── Records for this task ──

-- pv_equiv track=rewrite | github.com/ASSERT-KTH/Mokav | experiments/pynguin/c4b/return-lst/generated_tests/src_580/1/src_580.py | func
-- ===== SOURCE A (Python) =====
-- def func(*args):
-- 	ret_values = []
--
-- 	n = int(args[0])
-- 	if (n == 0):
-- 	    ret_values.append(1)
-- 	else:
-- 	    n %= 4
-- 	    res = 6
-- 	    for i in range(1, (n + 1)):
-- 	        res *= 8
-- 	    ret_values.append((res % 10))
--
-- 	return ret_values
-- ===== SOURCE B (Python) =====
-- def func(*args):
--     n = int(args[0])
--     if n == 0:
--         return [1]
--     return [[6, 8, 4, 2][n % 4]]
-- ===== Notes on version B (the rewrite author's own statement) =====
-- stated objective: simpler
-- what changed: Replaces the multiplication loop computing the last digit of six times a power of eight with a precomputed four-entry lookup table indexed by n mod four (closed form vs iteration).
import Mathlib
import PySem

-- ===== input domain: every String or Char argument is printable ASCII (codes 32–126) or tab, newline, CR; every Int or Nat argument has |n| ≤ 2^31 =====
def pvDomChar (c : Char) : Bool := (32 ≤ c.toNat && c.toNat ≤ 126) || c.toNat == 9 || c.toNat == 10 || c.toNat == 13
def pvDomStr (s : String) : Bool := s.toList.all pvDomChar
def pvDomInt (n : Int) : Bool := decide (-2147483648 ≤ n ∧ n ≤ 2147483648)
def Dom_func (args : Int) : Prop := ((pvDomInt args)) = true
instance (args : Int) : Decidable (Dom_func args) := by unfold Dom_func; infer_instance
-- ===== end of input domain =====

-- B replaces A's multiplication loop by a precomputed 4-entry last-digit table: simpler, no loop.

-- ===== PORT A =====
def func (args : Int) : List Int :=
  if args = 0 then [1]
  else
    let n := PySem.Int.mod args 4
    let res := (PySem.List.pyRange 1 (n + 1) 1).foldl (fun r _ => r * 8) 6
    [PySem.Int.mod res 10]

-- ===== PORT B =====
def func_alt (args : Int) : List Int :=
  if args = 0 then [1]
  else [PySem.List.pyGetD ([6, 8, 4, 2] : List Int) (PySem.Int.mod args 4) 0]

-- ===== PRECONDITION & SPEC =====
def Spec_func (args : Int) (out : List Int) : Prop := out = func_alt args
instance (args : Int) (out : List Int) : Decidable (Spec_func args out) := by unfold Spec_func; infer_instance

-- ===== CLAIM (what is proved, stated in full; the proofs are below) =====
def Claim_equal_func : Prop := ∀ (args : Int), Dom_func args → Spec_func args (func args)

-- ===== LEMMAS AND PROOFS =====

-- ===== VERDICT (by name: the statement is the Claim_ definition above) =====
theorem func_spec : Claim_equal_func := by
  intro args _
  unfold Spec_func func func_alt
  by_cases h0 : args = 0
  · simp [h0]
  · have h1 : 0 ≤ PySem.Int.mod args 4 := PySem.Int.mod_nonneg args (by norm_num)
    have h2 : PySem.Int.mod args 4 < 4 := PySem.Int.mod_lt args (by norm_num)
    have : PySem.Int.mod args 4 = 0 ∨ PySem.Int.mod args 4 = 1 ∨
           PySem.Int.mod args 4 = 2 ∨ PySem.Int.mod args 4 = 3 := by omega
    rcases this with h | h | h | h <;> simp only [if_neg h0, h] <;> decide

───

Goal of the exercise: The answer must be the line containing "theorem func_spec : Claim_equal_func := by" and every line after it to the end of the records, repeated exactly.

Completed task:
theorem func_spec : Claim_equal_func := by
  intro args _
  unfold Spec_func func func_alt
  by_cases h0 : args = 0
  · simp [h0]
  · have h1 : 0 ≤ PySem.Int.mod args 4 := PySem.Int.mod_nonneg args (by norm_num)
    have h2 : PySem.Int.mod args 4 < 4 := PySem.Int.mod_lt args (by norm_num)
    have : PySem.Int.mod args 4 = 0 ∨ PySem.Int.mod args 4 = 1 ∨
           PySem.Int.mod args 4 = 2 ∨ PySem.Int.mod args 4 = 3 := by omega
    rcases this with h | h | h | h <;> simp only [if_neg h0, h] <;> decide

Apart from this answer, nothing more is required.